::: Materials provided
-- pv_equiv track=rewrite | github.com/VishwamAI/Generative-Flex | fix_syntax_patterns_final_v63.py | fix_import_statements
-- ===== SOURCE A (Python) =====
-- def fix_import_statements(content: str) -> str:
--     """Fix import statement formatting."""
--     # Remove extra indentation from imports at the start of file
--     lines = content.split('\n')
--     fixed_lines = []
--     in_imports = True
--
--     for line in lines:
--         if in_imports and (line.strip().startswith('import ') or line.strip().startswith('from ')):
--             fixed_lines.append(line.strip())
--         else:
--             in_imports = False
--             fixed_lines.append(line)
--
--     return '\n'.join(fixed_lines)
-- ===== SOURCE B (Python) =====
-- def fix_import_statements(content: str) -> str:
--     """Fix import statement formatting."""
--     # Stream over the raw string: peel off leading import lines (stripped),
--     # and return the rest of the string verbatim as one substring.
--     out = []
--     rest = content
--     while True:
--         nl = rest.find('\n')
--         line = rest if nl == -1 else rest[:nl]
--         s = line.strip()
--         if s.startswith('import ') or s.startswith('from '):
--             out.append(s)
--             if nl == -1:
--                 return '\n'.join(out)
--             rest = rest[nl + 1:]
--         else:
--             return ''.join(x + '\n' for x in out) + rest
-- ===== Notes on version B (the rewrite author's own statement) =====
-- stated objective: alternative
-- what changed: Replaces A's split-into-line-list plus stateful in_imports-flag fold with a stream over the raw string: repeatedly locate the next newline with str.find, strip and emit leading import lines, and return the remaining suffix verbatim as a single substring the moment a non-import line starts.
import Mathlib
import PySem

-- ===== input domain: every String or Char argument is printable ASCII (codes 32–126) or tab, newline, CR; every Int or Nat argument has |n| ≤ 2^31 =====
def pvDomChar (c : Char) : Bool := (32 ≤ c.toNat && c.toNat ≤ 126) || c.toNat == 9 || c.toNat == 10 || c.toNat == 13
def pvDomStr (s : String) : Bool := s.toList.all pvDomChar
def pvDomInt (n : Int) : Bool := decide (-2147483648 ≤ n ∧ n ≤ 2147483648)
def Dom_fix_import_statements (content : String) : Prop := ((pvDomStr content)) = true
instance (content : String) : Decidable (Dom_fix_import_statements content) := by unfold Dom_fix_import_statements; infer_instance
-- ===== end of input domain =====

-- B streams over the raw string with find('\n') instead of splitting into a line list:
-- it strips leading import lines and returns the remaining suffix verbatim (objective: alternative).

-- ===== PORT A =====
-- the per-line test A performs inside the loop
def pvIsImport (line : String) : Bool :=
  PySem.Str.startswith (PySem.Str.strip line) "import " ||
  PySem.Str.startswith (PySem.Str.strip line) "from "

-- A's loop body: (fixed_lines, in_imports) state
def pvStepA (st : List String × Bool) (line : String) : List String × Bool :=
  if st.2 && pvIsImport line then (st.1 ++ [PySem.Str.strip line], st.2)
  else (st.1 ++ [line], false)

def fix_import_statements (content : String) : String :=
  -- split? with the non-empty literal separator "\n" is always `some`
  let lines := (PySem.Str.split? content "\n").getD []
  let st := lines.foldl pvStepA ([], true)
  PySem.Str.join "\n" st.1

-- ===== PORT B =====
-- termination of Source B's while loop: when find succeeds, the suffix kept gets strictly shorter
theorem pvFind_lt (rest : List Char) (h : ¬ PySem.Chars.find rest ['\n'] = -1) :
    (PySem.Chars.find rest ['\n']).toNat < rest.length := by
  have h0 : 0 ≤ PySem.Chars.find rest ['\n'] := by
    have := PySem.Chars.neg_one_le_find rest ['\n']; omega
  have hpre := (PySem.Chars.find_spec h0).1
  have hne : rest.drop (PySem.Chars.find rest ['\n']).toNat ≠ [] := by
    intro hnil; rw [hnil] at hpre; exact absurd (List.prefix_nil.mp hpre) (by simp)
  have hle : ¬ rest.length ≤ (PySem.Chars.find rest ['\n']).toNat :=
    fun hle => hne (List.drop_eq_nil_of_le hle)
  omega

-- Source B's while loop: out = stripped import lines so far, rest = the unscanned suffix
def pvGoB (out : List (List Char)) (rest : List Char) : List Char :=
  let nl := PySem.Chars.find rest ['\n']
  let line := if nl = -1 then rest else rest.take nl.toNat
  let s := PySem.Chars.strip line
  if PySem.Chars.startswith s "import ".toList || PySem.Chars.startswith s "from ".toList then
    if h : nl = -1 then PySem.Chars.join ['\n'] (out ++ [s])
    else pvGoB (out ++ [s]) (rest.drop (nl.toNat + 1))
  else (out.flatMap (fun x => x ++ ['\n'])) ++ rest
termination_by rest.length
decreasing_by
  have := pvFind_lt rest h
  simp only [List.length_drop]; omega

def fix_import_statements_alt (content : String) : String :=
  String.ofList (pvGoB [] content.toList)

-- ===== PRECONDITION & SPEC =====
def Spec_fix_import_statements (content : String) (out : String) : Prop := out = fix_import_statements_alt content
instance (content : String) (out : String) : Decidable (Spec_fix_import_statements content out) := by unfold Spec_fix_import_statements; infer_instance

-- ===== CLAIM (what is proved, stated in full; the proofs are below) =====
def Claim_equal_fix_import_statements : Prop := ∀ (content : String), Dom_fix_import_statements content → Spec_fix_import_statements content (fix_import_statements content)

-- ===== LEMMAS AND PROOFS =====

-- clean structural model of splitting on '\n'
def pvSplit : List Char → List (List Char)
  | [] => [[]]
  | x :: xs => if x = '\n' then [] :: pvSplit xs
               else (x :: (pvSplit xs).headI) :: (pvSplit xs).tail

theorem pvSplit_ne_nil (cs : List Char) : pvSplit cs ≠ [] := by
  cases cs with
  | nil => simp [pvSplit]
  | cons x xs => by_cases h : x = '\n' <;> simp [pvSplit, h]

theorem pvSplitOn_go_spec (fuel : Nat) (l cur : List Char) (acc : List (List Char))
    (h : l.length < fuel) :
    PySem.Chars.splitOn.go ['\n'] fuel l cur acc
      = acc.reverse ++ ((cur.reverse ++ (pvSplit l).headI) :: (pvSplit l).tail) := by
  induction fuel generalizing l cur acc with
  | zero => omega
  | succ n ih =>
    cases l with
    | nil => rw [PySem.Chars.splitOn.go.eq_def]; simp [pvSplit]
    | cons c rest =>
      rw [PySem.Chars.splitOn.go.eq_def]
      simp only []
      by_cases hc : c = '\n'
      · have hp : List.isPrefixOf ['\n'] (c :: rest) = true := by simp [List.isPrefixOf, hc]
        rw [if_pos hp, show List.drop (['\n'] : List Char).length (c :: rest) = rest by simp]
        rw [ih rest [] (cur.reverse :: acc) (by simp at h ⊢; omega)]
        obtain ⟨y, ys, hy⟩ := List.exists_cons_of_ne_nil (pvSplit_ne_nil rest)
        simp [pvSplit, hc, hy]
      · have hp : List.isPrefixOf ['\n'] (c :: rest) = false := by
          simp [List.isPrefixOf]; exact fun hh => hc hh.symm
        rw [if_neg (by simp [hp])]
        rw [ih rest (c :: cur) acc (by simp at h ⊢; omega)]
        simp [pvSplit, hc]

theorem pvSplitOn_eq (cs : List Char) :
    PySem.Chars.splitOn cs ['\n'] = pvSplit cs := by
  unfold PySem.Chars.splitOn
  rw [pvSplitOn_go_spec cs.length.succ cs [] [] (by omega)]
  obtain ⟨y, ys, hy⟩ := List.exists_cons_of_ne_nil (pvSplit_ne_nil cs)
  rw [hy]
  simp

-- joining the split back gives the original string
theorem pvJoin_pvSplit (cs : List Char) :
    PySem.Chars.join ['\n'] (pvSplit cs) = cs := by
  induction cs with
  | nil => simp [pvSplit, PySem.Chars.join_singleton]
  | cons x xs ih =>
    obtain ⟨y, ys, hy⟩ := List.exists_cons_of_ne_nil (pvSplit_ne_nil xs)
    rw [hy] at ih
    by_cases h : x = '\n'
    · simp only [pvSplit, if_pos h, hy]
      rw [PySem.Chars.join_cons_cons]
      simp [h, ih]
    · simp only [pvSplit, if_neg h, hy]
      cases ys with
      | nil =>
        simp only [List.headI, List.tail]
        rw [PySem.Chars.join_singleton] at ih ⊢
        rw [ih]
      | cons z zs =>
        simp only [List.headI, List.tail]
        rw [PySem.Chars.join_cons_cons] at ih ⊢
        rw [← ih]
        simp

-- joining with a nonempty remainder: the accumulated head lines each get a newline
theorem pvJoin_append (out : List (List Char)) (l : List Char) (ls : List (List Char)) :
    PySem.Chars.join ['\n'] (out ++ l :: ls)
      = (out.flatMap (fun x => x ++ ['\n'])) ++ PySem.Chars.join ['\n'] (l :: ls) := by
  induction out with
  | nil => simp
  | cons a as ih =>
    cases as with
    | nil =>
      simp only [List.nil_append, List.cons_append]
      rw [PySem.Chars.join_cons_cons]
      simp
    | cons b bs =>
      simp only [List.cons_append]
      rw [PySem.Chars.join_cons_cons,
        show (b :: (bs ++ l :: ls)) = (b :: bs) ++ l :: ls from rfl, ih]
      simp

-- pvSplit through the first newline found
theorem pvSplit_of_no_nl (cs : List Char) (h : '\n' ∉ cs) : pvSplit cs = [cs] := by
  induction cs with
  | nil => simp [pvSplit]
  | cons x xs ih =>
    simp at h
    have hx : ¬ x = '\n' := fun e => h.1 e.symm
    simp [pvSplit, hx, ih h.2]

theorem pvSplit_of_nl (cs : List Char) (k : Nat) (hk : cs[k]? = some '\n')
    (hmin : ∀ i < k, cs[i]? ≠ some '\n') :
    pvSplit cs = cs.take k :: pvSplit (cs.drop (k + 1)) := by
  induction cs generalizing k with
  | nil => simp at hk
  | cons x xs ih =>
    cases k with
    | zero => simp at hk; simp [pvSplit, hk]
    | succ k =>
      have hx : x ≠ '\n' := by
        have := hmin 0 (by omega); simpa using this
      have := ih k (by simpa using hk) (fun i hi => by simpa using hmin (i + 1) (by omega))
      simp [pvSplit, hx, this]

-- singleton prefix ↔ indexed character
theorem pvPrefix_single (l : List Char) : ['\n'] <+: l ↔ l[0]? = some '\n' := by
  cases l with
  | nil => simp
  | cons a as => simp [List.cons_prefix_cons, eq_comm]

-- the two find cases, phrased on pvSplit
theorem pvFind_neg_split (rest : List Char) (h : PySem.Chars.find rest ['\n'] = -1) :
    pvSplit rest = [rest] := by
  apply pvSplit_of_no_nl
  intro hm
  obtain ⟨s, t, hst⟩ := List.append_of_mem hm
  exact ((PySem.Chars.find_eq_neg_one_iff rest ['\n']).mp h)
    ⟨s, t, by rw [hst]; simp⟩

theorem pvFind_pos_split (rest : List Char) (h : ¬ PySem.Chars.find rest ['\n'] = -1) :
    pvSplit rest
      = rest.take (PySem.Chars.find rest ['\n']).toNat
          :: pvSplit (rest.drop ((PySem.Chars.find rest ['\n']).toNat + 1)) := by
  have h0 : 0 ≤ PySem.Chars.find rest ['\n'] := by
    have := PySem.Chars.neg_one_le_find rest ['\n']; omega
  obtain ⟨hpre, hmin⟩ := PySem.Chars.find_spec h0
  apply pvSplit_of_nl
  · have := (pvPrefix_single _).mp hpre
    simpa [List.getElem?_drop] using this
  · intro i hi hc
    exact hmin i hi ((pvPrefix_single _).mpr (by simpa [List.getElem?_drop] using hc))

-- the char-level import test and prefix-stripping map
def pvIsImpC (l : List Char) : Bool :=
  PySem.Chars.startswith (PySem.Chars.strip l) "import ".toList ||
  PySem.Chars.startswith (PySem.Chars.strip l) "from ".toList

def pvStrip : List (List Char) → List (List Char)
  | [] => []
  | l :: ls => if pvIsImpC l then PySem.Chars.strip l :: pvStrip ls else l :: ls

-- B's loop computes: join the stripped import prefix with the split remainder
theorem pvGoB_spec (rest : List Char) (out : List (List Char)) :
    pvGoB out rest = PySem.Chars.join ['\n'] (out ++ pvStrip (pvSplit rest)) := by
  by_cases h : PySem.Chars.find rest ['\n'] = -1
  · rw [pvGoB]
    simp only [h, reduceIte, reduceDIte]
    rw [pvFind_neg_split rest h]
    by_cases hi : pvIsImpC rest
    · rw [if_pos (by simpa [pvIsImpC] using hi)]
      simp [pvStrip, hi]
    · rw [if_neg (by simpa [pvIsImpC] using hi)]
      rw [show pvStrip [rest] = [rest] by simp [pvStrip, hi]]
      rw [pvJoin_append out rest []]
      simp [PySem.Chars.join_singleton]
  · rw [pvGoB]
    simp only [if_neg h, dif_neg h]
    rw [pvFind_pos_split rest h]
    set n := (PySem.Chars.find rest ['\n']).toNat with hn
    by_cases hi : pvIsImpC (rest.take n)
    · rw [if_pos (by simpa [pvIsImpC] using hi)]
      have hlt : n < rest.length := pvFind_lt rest h
      have := pvGoB_spec (rest.drop (n + 1)) (out ++ [PySem.Chars.strip (rest.take n)])
      rw [this]
      simp [pvStrip, hi]
    · rw [if_neg (by simpa [pvIsImpC] using hi)]
      rw [show pvStrip (rest.take n :: pvSplit (rest.drop (n + 1)))
            = rest.take n :: pvSplit (rest.drop (n + 1)) by simp [pvStrip, hi]]
      rw [pvJoin_append out _ _]
      congr 1
      rw [← pvFind_pos_split rest h, pvJoin_pvSplit]
termination_by rest.length
decreasing_by
  have := pvFind_lt rest h
  simp only [List.length_drop]; omega

-- A-side: the String-level step bridged to Chars
theorem pvIsImport_ofList (l : List Char) : pvIsImport (String.ofList l) = pvIsImpC l := by
  simp [pvIsImport, pvIsImpC]

theorem pvStrip_ofList (l : List Char) :
    PySem.Str.strip (String.ofList l) = String.ofList (PySem.Chars.strip l) := by
  apply String.toList_inj.mp
  simp

-- once the flag is false, A's loop just appends every remaining line
theorem pvFoldl_false (ls : List String) (acc : List String) :
    ls.foldl pvStepA (acc, false) = (acc ++ ls, false) := by
  induction ls generalizing acc with
  | nil => simp
  | cons l ls ih =>
    rw [List.foldl_cons]
    show List.foldl pvStepA (pvStepA (acc, false) l) ls = _
    rw [show pvStepA (acc, false) l = (acc ++ [l], false) from by simp [pvStepA], ih]
    simp

-- with the flag true, A's loop over the (ofList-mapped) lines computes pvStrip
theorem pvFoldl_true (ls : List (List Char)) (acc : List String) :
    ((ls.map String.ofList).foldl pvStepA (acc, true)).1
      = acc ++ (pvStrip ls).map String.ofList := by
  induction ls generalizing acc with
  | nil => simp [pvStrip]
  | cons l ls ih =>
    rw [List.map_cons, List.foldl_cons]
    by_cases hi : pvIsImpC l
    · rw [show pvStepA (acc, true) (String.ofList l)
            = (acc ++ [String.ofList (PySem.Chars.strip l)], true) from by
          simp [pvStepA, pvIsImport_ofList, hi, pvStrip_ofList]]
      rw [ih]
      simp [pvStrip, hi]
    · rw [show pvStepA (acc, true) (String.ofList l) = (acc ++ [String.ofList l], false) from by
          simp [pvStepA, pvIsImport_ofList, hi]]
      rw [pvFoldl_false]
      simp [pvStrip, hi]

-- Str.join over ofList-mapped parts is ofList of the Chars join
theorem pvJoin_ofList (ls : List (List Char)) :
    PySem.Str.join "\n" (ls.map String.ofList) = String.ofList (PySem.Chars.join ['\n'] ls) := by
  apply String.toList_inj.mp
  rw [PySem.Str.toList_join]
  simp [Function.comp_def]

-- ===== VERDICT (by name: the statement is the Claim_ definition above) =====
theorem fix_import_statements_spec : Claim_equal_fix_import_statements := by
  intro content _
  show fix_import_statements content = fix_import_statements_alt content
  unfold fix_import_statements fix_import_statements_alt
  rw [pvGoB_spec]
  simp only [PySem.Str.split?, PySem.Chars.split?]
  rw [if_neg (by simp), show ("\n" : String).toList = ['\n'] from rfl, pvSplitOn_eq]
  simp only [Option.map_some, Option.getD_some, List.nil_append]
  rw [pvFoldl_true (pvSplit content.toList) []]
  simp only [List.nil_append]
  exact pvJoin_ofList _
::::::
[How to complete this task] Among the lines above, find those carrying the word "hpre" and copy them out.

[Response to this exercise]
  have hpre := (PySem.Chars.find_spec h0).1
    intro hnil; rw [hnil] at hpre; exact absurd (List.prefix_nil.mp hpre) (by simp)
  obtain ⟨hpre, hmin⟩ := PySem.Chars.find_spec h0
  · have := (pvPrefix_single _).mp hpre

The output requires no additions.